***** Dataset content

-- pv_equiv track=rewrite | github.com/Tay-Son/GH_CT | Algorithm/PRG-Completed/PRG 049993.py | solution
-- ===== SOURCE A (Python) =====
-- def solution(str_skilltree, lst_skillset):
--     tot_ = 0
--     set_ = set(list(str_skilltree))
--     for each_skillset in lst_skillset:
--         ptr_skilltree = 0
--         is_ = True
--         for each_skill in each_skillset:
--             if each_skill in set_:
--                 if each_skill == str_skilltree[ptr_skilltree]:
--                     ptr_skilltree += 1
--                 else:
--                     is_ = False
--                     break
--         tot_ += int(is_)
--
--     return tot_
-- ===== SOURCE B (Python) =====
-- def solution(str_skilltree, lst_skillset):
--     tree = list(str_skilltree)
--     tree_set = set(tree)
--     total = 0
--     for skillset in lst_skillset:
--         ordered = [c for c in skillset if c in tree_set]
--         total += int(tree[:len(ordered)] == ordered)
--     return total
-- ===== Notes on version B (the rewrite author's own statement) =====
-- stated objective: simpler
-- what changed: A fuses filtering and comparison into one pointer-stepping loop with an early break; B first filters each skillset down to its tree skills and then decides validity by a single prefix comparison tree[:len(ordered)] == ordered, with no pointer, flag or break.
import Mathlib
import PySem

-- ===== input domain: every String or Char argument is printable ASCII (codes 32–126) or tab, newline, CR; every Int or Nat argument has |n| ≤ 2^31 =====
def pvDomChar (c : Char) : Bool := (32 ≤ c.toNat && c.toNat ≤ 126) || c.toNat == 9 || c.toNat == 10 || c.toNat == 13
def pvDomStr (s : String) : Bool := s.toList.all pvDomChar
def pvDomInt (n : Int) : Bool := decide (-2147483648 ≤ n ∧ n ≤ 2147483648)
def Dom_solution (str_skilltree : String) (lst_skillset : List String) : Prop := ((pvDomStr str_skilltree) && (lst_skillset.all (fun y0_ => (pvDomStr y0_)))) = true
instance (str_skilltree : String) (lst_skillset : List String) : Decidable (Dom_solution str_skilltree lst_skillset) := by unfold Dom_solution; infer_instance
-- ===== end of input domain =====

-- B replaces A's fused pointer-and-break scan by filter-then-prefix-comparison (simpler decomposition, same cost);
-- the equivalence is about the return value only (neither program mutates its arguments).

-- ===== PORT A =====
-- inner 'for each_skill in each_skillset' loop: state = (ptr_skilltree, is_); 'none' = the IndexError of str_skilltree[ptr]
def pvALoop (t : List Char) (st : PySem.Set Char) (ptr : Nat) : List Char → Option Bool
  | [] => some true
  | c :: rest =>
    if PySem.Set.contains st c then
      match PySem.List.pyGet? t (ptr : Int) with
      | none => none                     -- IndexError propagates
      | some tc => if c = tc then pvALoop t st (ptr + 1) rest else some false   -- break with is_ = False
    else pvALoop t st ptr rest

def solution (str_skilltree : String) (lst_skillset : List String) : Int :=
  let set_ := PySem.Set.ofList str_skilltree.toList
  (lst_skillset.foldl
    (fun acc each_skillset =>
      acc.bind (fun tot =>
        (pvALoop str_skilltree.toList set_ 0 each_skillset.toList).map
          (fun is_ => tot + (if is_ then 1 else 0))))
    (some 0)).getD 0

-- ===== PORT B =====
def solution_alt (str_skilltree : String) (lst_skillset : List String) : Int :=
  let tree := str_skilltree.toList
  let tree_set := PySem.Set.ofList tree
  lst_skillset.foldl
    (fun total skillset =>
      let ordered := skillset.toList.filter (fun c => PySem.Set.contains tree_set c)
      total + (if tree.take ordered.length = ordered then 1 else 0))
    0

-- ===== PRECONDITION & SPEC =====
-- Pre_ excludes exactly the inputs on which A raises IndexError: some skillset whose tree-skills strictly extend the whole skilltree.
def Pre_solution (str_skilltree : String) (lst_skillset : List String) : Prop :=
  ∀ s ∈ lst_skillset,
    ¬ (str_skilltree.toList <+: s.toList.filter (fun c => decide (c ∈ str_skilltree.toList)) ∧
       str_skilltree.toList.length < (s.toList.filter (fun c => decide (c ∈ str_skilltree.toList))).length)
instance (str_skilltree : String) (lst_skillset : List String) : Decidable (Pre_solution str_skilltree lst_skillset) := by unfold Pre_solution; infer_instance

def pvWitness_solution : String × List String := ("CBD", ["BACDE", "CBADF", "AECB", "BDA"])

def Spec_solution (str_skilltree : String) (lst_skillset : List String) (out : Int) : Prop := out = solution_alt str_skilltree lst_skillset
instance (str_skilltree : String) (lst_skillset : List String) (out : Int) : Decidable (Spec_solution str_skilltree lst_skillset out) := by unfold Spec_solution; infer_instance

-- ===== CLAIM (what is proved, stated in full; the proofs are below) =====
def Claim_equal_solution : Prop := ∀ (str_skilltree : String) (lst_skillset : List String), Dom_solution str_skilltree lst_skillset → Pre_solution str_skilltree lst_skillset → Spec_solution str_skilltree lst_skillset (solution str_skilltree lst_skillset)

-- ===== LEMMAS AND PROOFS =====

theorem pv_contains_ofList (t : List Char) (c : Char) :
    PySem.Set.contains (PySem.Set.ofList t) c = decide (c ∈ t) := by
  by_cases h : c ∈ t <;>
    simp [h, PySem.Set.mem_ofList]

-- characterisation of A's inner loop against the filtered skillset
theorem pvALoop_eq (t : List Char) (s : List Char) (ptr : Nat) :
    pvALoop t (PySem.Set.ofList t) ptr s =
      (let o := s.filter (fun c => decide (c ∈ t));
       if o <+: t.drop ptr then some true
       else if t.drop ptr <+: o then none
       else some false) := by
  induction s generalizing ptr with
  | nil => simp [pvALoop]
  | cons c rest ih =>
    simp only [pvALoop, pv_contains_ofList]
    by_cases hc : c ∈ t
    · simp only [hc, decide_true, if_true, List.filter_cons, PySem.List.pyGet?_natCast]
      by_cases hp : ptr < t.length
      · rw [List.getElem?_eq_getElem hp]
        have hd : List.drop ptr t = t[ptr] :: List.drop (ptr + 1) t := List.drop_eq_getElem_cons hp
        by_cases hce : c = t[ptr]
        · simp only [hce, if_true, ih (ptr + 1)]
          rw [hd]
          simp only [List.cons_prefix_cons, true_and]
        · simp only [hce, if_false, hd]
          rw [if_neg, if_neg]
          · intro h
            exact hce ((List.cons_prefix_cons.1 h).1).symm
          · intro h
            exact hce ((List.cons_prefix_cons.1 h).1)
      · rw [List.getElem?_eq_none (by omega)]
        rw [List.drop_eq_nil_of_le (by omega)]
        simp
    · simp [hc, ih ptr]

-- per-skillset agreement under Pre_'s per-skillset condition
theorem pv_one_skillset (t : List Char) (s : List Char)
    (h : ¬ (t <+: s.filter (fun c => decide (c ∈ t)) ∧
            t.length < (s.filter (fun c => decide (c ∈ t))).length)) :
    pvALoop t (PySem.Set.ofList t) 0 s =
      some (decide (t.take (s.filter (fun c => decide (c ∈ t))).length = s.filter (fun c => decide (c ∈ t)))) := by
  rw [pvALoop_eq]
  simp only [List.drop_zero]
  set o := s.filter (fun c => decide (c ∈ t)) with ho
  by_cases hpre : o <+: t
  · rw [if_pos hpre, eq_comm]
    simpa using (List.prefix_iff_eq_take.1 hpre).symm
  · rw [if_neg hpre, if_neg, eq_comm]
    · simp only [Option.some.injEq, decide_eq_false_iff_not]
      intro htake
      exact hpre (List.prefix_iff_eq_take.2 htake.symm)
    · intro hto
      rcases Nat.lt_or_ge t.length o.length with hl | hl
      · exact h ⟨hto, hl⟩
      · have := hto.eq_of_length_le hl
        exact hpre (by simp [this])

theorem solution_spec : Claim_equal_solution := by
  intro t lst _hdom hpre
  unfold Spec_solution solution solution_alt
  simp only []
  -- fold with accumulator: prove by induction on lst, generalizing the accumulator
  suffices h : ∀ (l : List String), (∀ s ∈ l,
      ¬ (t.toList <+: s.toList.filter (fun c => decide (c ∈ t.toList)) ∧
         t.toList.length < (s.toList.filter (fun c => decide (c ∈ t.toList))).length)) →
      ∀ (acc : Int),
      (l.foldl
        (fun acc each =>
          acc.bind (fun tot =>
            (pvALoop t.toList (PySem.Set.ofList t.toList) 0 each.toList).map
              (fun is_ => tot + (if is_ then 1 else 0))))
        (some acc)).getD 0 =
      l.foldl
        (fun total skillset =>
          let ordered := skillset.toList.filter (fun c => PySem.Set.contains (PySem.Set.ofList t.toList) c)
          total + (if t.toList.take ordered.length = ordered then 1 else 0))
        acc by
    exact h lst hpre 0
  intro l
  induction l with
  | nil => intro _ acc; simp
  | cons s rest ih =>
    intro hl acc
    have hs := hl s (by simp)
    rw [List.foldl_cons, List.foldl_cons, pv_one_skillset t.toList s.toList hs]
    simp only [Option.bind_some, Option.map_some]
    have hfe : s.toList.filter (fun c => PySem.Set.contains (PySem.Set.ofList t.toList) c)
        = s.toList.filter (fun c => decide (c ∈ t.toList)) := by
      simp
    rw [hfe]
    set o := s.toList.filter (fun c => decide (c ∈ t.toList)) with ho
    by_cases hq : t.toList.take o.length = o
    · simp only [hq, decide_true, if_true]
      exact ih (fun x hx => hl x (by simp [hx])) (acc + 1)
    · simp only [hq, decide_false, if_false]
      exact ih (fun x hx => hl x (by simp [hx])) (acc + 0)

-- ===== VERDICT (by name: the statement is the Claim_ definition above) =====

**********

§ **Work task**
Copy every line of the records above that holds the word "inner".

§ **Answer section**
-- inner 'for each_skill in each_skillset' loop: state = (ptr_skilltree, is_); 'none' = the IndexError of str_skilltree[ptr]
-- characterisation of A's inner loop against the filtered skillset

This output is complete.